Welcome, prop.text readers!
In issue 27 we double down on news and shift some of the sections to align with what you need and want out of prop.text. Let us know what you think of prop.text (1.5.1)
publicly.traded → Is Toledo a gold mine? Data from Cotality
diversification → Market snapshot
the.pitch →


Toledo, We Hardly Know Ya
Wall Street has come for the Toledo housing market, at least according to the Wall Street Journal.
We’ve seen this story before, and it has the usual suspects: out-of-state buyers, including hedge funds and institutions, have found a city where deals can be had, pushing up prices and making it difficult for locals to buy a home. The list of cities where this has transpired is not a short one and reads like a who’s who of the “hottest” housing market(s) over that last several years: Atlanta, Charlotte, Jacksonville, Austin, Houston Phoenix, etc.

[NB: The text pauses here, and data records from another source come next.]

-- pv_equiv track=rewrite | github.com/JungTag/Algorithm_Study | Study2021/Implementation/1790(수 이어 쓰기2).py | calc
-- ===== SOURCE A (Python) =====
-- def calc(t): # t까지의 수를 모두 이어 썼을 때 그 수의 길이
--     ans = 0 # 수의 길이
--     start = 1 # 자리수의 첫 수(1, 10, 100, ...)
--     len = 1 # 숫자 하나당 길이
--     while (start <= t):
--         end = start*10 - 1 # 자리수의 마지막 수(9, 99, 999, ...)
--         if (end >= t):
--             ans += (t-start+1) * len
--         else:
--             ans += (end-start+1) * len # +9 , +90, +900, ...
--         start *= 10
--         len += 1
--     return ans
-- ===== SOURCE B (Python) =====
-- def calc(t):
--     if t < 1:
--         return 0
--     d = 0
--     n = t
--     while n > 0:
--         n //= 10
--         d += 1
--     return (t + 1) * d - (10 ** d - 1) // 9
-- ===== Notes on version B (the rewrite author's own statement) =====
-- stated objective: simpler
-- what changed: Replaced A's per-digit-group accumulation loop over (start,end) ranges with a single closed-form expression (t+1)*d minus the d-digit repunit, after a plain digit count of t.
import Mathlib
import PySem

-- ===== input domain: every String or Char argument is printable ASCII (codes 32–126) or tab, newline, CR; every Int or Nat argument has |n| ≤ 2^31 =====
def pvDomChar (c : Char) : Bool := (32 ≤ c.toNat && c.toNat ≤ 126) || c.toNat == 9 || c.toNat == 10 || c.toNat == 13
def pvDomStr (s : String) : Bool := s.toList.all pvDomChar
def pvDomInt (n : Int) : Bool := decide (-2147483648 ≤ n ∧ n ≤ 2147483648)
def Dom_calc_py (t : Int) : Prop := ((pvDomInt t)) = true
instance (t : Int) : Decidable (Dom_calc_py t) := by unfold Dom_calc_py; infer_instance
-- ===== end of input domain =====

-- B replaces A's digit-group accumulation loop with the closed form (t+1)*d - (10^d-1)//9 after a plain digit count.


-- ===== PORT A =====
-- A's while loop; the extra '1 ≤ start' conjunct is a termination guard only: the loop is
-- entered with start = 1 and start is only ever multiplied by 10, so it is always true.
def calcLoopA (t start len ans : Int) : Int :=
  if h : start ≤ t ∧ 1 ≤ start then
    let e := start * 10 - 1
    if e ≥ t then
      calcLoopA t (start * 10) (len + 1) (ans + (t - start + 1) * len)
    else
      calcLoopA t (start * 10) (len + 1) (ans + (e - start + 1) * len)
  else ans
termination_by (t + 1 - start).toNat
decreasing_by all_goals omega

def calc_py (t : Int) : Int := calcLoopA t 1 1 0

-- ===== PORT B =====
-- Source B's digit-count loop: while n > 0: n //= 10; d += 1
def ndLoop (n d : Int) : Int :=
  if h : 0 < n then ndLoop (PySem.Int.floordiv n 10) (d + 1) else d
termination_by n.toNat
decreasing_by
  have h1 : PySem.Int.floordiv n 10 = n / 10 := PySem.Int.floordiv_eq_ediv_of_pos (by omega)
  have h2 : 10 * (n / 10) + n % 10 = n := Int.ediv_add_emod n 10
  have h3 : 0 ≤ n % 10 := Int.emod_nonneg n (by omega)
  have h4 : n % 10 < 10 := Int.emod_lt_of_pos n (by omega)
  omega

-- '10 ** d' is ported as (10 : Int) ^ d.toNat — exact here since d ≥ 0 whenever it is computed.
def calc_py_alt (t : Int) : Int :=
  if t < 1 then 0
  else
    let d := ndLoop t 0
    (t + 1) * d - PySem.Int.floordiv (10 ^ d.toNat - 1) 9

-- ===== PRECONDITION & SPEC =====
def Spec_calc_py (t : Int) (out : Int) : Prop := out = calc_py_alt t
instance (t : Int) (out : Int) : Decidable (Spec_calc_py t out) := by unfold Spec_calc_py; infer_instance

-- ===== CLAIM (what is proved, stated in full; the proofs are below) =====
def Claim_equal_calc_py : Prop := ∀ (t : Int), Dom_calc_py t → Spec_calc_py t (calc_py t)

-- ===== LEMMAS AND PROOFS =====

-- repunit: rep m = 1 + 10 + … + 10^(m-1)
def rep : Nat → Int
  | 0 => 0
  | m + 1 => rep m + 10 ^ m

theorem rep_nine (m : Nat) : 9 * rep m = 10 ^ m - 1 := by
  induction m with
  | zero => simp [rep]
  | succ k ih => simp [rep, pow_succ]; ring_nf; ring_nf at ih; omega

theorem floordiv_rep (m : Nat) : PySem.Int.floordiv (10 ^ m - 1) 9 = rep m := by
  rw [← rep_nine m, PySem.Int.floordiv_eq_ediv_of_pos (by omega)]
  exact Int.mul_ediv_cancel_left _ (by omega)

theorem ndLoop_eq (n : Int) (hn : 1 ≤ n) (d : Int) :
    ndLoop n d = d + ((Nat.log 10 n.toNat + 1 : Nat) : Int) := by
  induction hgen : n.toNat using Nat.strong_induction_on generalizing n d with
  | _ m ih =>
  subst hgen
  rw [ndLoop]
  have hpos : 0 < n := by omega
  rw [dif_pos hpos]
  have hfd : PySem.Int.floordiv n 10 = n / 10 := PySem.Int.floordiv_eq_ediv_of_pos (by omega)
  have hqr : 10 * (n / 10) + n % 10 = n := Int.ediv_add_emod n 10
  have hr0 : 0 ≤ n % 10 := Int.emod_nonneg n (by omega)
  have hr1 : n % 10 < 10 := Int.emod_lt_of_pos n (by omega)
  by_cases h10 : n < 10
  · have hz : n / 10 = 0 := by omega
    rw [hfd, hz, ndLoop]
    have hlog : Nat.log 10 n.toNat = 0 := Nat.log_eq_zero_iff.mpr (by omega)
    rw [hlog]
    simp
  · -- 10 ≤ n
    have hq1 : 1 ≤ n / 10 := by omega
    have hqlt : (n / 10).toNat < n.toNat := by omega
    rw [hfd, ih (n / 10).toNat hqlt (n / 10) hq1 (d + 1) rfl]
    have htn : (n / 10).toNat = n.toNat / 10 := by omega
    have hlog : Nat.log 10 n.toNat = Nat.log 10 (n.toNat / 10) + 1 := by
      have h1 := Nat.log_div_base 10 n.toNat
      have h2 : 0 < Nat.log 10 n.toNat := Nat.log_pos (by omega) (by omega)
      omega
    rw [htn, hlog]
    push_cast
    ring

theorem calcLoopA_inv (t : Int) (ht : 1 ≤ t) (k : Nat) (hk : k ≤ Nat.log 10 t.toNat)
    (ans : Int) :
    calcLoopA t (10 ^ k) ((k : Int) + 1) ans =
      ans + (t + 1) * ((Nat.log 10 t.toNat + 1 : Nat) : Int) - 10 ^ k * k
        - rep (Nat.log 10 t.toNat + 1) + rep k := by
  set L := Nat.log 10 t.toNat with hL
  have htL : (10 : Int) ^ L ≤ t := by
    have h1 : 10 ^ L ≤ t.toNat := Nat.pow_log_le_self 10 (by omega)
    have h2 : ((10 ^ L : Nat) : Int) ≤ (t.toNat : Int) := by exact_mod_cast h1
    push_cast at h2; omega
  have htU : t < (10 : Int) ^ (L + 1) := by
    have h1 : t.toNat < 10 ^ (L + 1) := Nat.lt_pow_succ_log_self (by omega) _
    have h2 : (t.toNat : Int) < ((10 ^ (L + 1) : Nat) : Int) := by exact_mod_cast h1
    push_cast at h2; omega
  clear_value L
  suffices H : ∀ m : Nat, ∀ k : Nat, k ≤ L → L - k = m → ∀ ans : Int,
      calcLoopA t (10 ^ k) ((k : Int) + 1) ans =
        ans + (t + 1) * ((L + 1 : Nat) : Int) - 10 ^ k * k - rep (L + 1) + rep k by
    exact H (L - k) k hk rfl ans
  intro m
  induction m with
  | zero =>
    intro k hk hm ans
    have hkL : k = L := by omega
    subst hkL
    have hp : (0 : Int) < 10 ^ k := by positivity
    rw [calcLoopA, dif_pos ⟨htL, by omega⟩]
    have hpow : (10 : Int) ^ k * 10 = 10 ^ (k + 1) := by ring
    have he : (10 : Int) ^ k * 10 - 1 ≥ t := by omega
    rw [if_pos he, calcLoopA, dif_neg (by omega)]
    have hrep : rep (k + 1) = rep k + 10 ^ k := rfl
    rw [hrep]
    push_cast
    ring
  | succ m ihm =>
    intro k hk hm ans
    have hkL : k < L := by omega
    have hp : (0 : Int) < 10 ^ k := by positivity
    have hnext : (10 : Int) ^ (k + 1) ≤ t := by
      calc (10 : Int) ^ (k + 1) ≤ 10 ^ L := by
            apply pow_le_pow_right₀ (by omega) (by omega)
        _ ≤ t := htL
    have hpow : (10 : Int) ^ k * 10 = 10 ^ (k + 1) := by ring
    have hstart : (10 : Int) ^ k ≤ t := by
      have : (0 : Int) < 10 ^ (k + 1) := by positivity
      omega
    rw [calcLoopA, dif_pos ⟨hstart, by omega⟩]
    have he : ¬ ((10 : Int) ^ k * 10 - 1 ≥ t) := by omega
    rw [if_neg he, hpow]
    have hcall := ihm (k + 1) (by omega) (by omega)
      (ans + (10 ^ (k + 1) - 1 - 10 ^ k + 1) * ((k : Int) + 1))
    push_cast at hcall
    have harg : ans + ((10:Int) ^ k * 10 - 1 - 10 ^ k + 1) * ((k : Int) + 1)
        = ans + ((10:Int) ^ (k + 1) - 1 - 10 ^ k + 1) * ((k : Int) + 1) := by
      rw [hpow]
    rw [show ((k : Int) + 1) + 1 = ((k : Int) + 1 + 1) from rfl]
    have hrep : rep (k + 1) = rep k + 10 ^ k := rfl
    calc calcLoopA t (10 ^ (k + 1)) ((k : Int) + 1 + 1)
          (ans + ((10:Int) ^ k * 10 - 1 - 10 ^ k + 1) * ((k : Int) + 1))
        = calcLoopA t (10 ^ (k + 1)) ((k : Int) + 1 + 1)
          (ans + ((10:Int) ^ (k + 1) - 1 - 10 ^ k + 1) * ((k : Int) + 1)) := by rw [hpow]
      _ = ans + ((10:Int) ^ (k + 1) - 1 - 10 ^ k + 1) * ((k : Int) + 1)
            + (t + 1) * ((L : Int) + 1) - 10 ^ (k + 1) * ((k : Int) + 1)
            - rep (L + 1) + rep (k + 1) := hcall
      _ = ans + (t + 1) * ((L + 1 : Nat) : Int) - 10 ^ k * k - rep (L + 1) + rep k := by
            rw [hrep]; push_cast; ring

-- ===== VERDICT (by name: the statement is the Claim_ definition above) =====
theorem calc_py_spec : Claim_equal_calc_py := by
  intro t _
  unfold Spec_calc_py calc_py calc_py_alt
  by_cases ht : t < 1
  · rw [calcLoopA, dif_neg (by omega), if_pos ht]
  · push Not at ht
    rw [if_neg (by omega)]
    have hnd := ndLoop_eq t ht 0
    simp only [hnd, zero_add]
    have htoNat : (((Nat.log 10 t.toNat + 1 : Nat) : Int)).toNat = Nat.log 10 t.toNat + 1 := by
      omega
    rw [htoNat, floordiv_rep]
    have h := calcLoopA_inv t ht 0 (by omega) 0
    simp only [pow_zero, Nat.cast_zero, zero_add] at h
    rw [h, rep]
    push_cast
    ring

The median listing price in Toledo nearly doubled from $119,900 in Feb. 2018 to $239,700 in April of 2025, according to the Federal Reserve Bank of St. Louis. The median home price in the U.S. is around $400,000, so Toledo is an attractive market for investors.
And so they have come.
“This market is a little gold mine in America,” Jack Garayan, an investor from Fresno, Calif., told the Journal at the end of April. Garayn and two friends see their Toledo portfolio — two single-family rental homes and an eight-unit apartment complex — as part of their retirement portfolio.
On the other side are local advocates who lament the decline in affordability, and one of them is Erin McPartland, the executive director at Maumee Valley Habitat for Humanity, who posted this on LinkedIn: “The reality is our housing market is not that affordable, especially for people living in Toledo.”
The average Toledan, she notes, who earns $65,000 cannot afford a Toledo home that lists for $200,000.
We at proptext.co have written frequently about the problem of affordability and do not dismiss the issue. But we believe it’s a function of the supply-demand curve we all learned in Econ 101. Build more housing — the U.S. is some 4 million homes short of demand — and prices will moderate.
Investors, both smaller players like Jack Garayan and his friends and giants like Blackstone, will go where they can make money, and Toledo is now on their radar. (Those reading this who are looking for other cities like Toledo where deals pencil are advised to visit our own top ten market from January.)
What is mentioned in passing in the WSJ article about Toledo that we feel is often underreported is the impact of these trends on those who already own there — they have seen their equity grow and their net worth increase. Given that real estate offers a path to generational wealth, these folks are on their way.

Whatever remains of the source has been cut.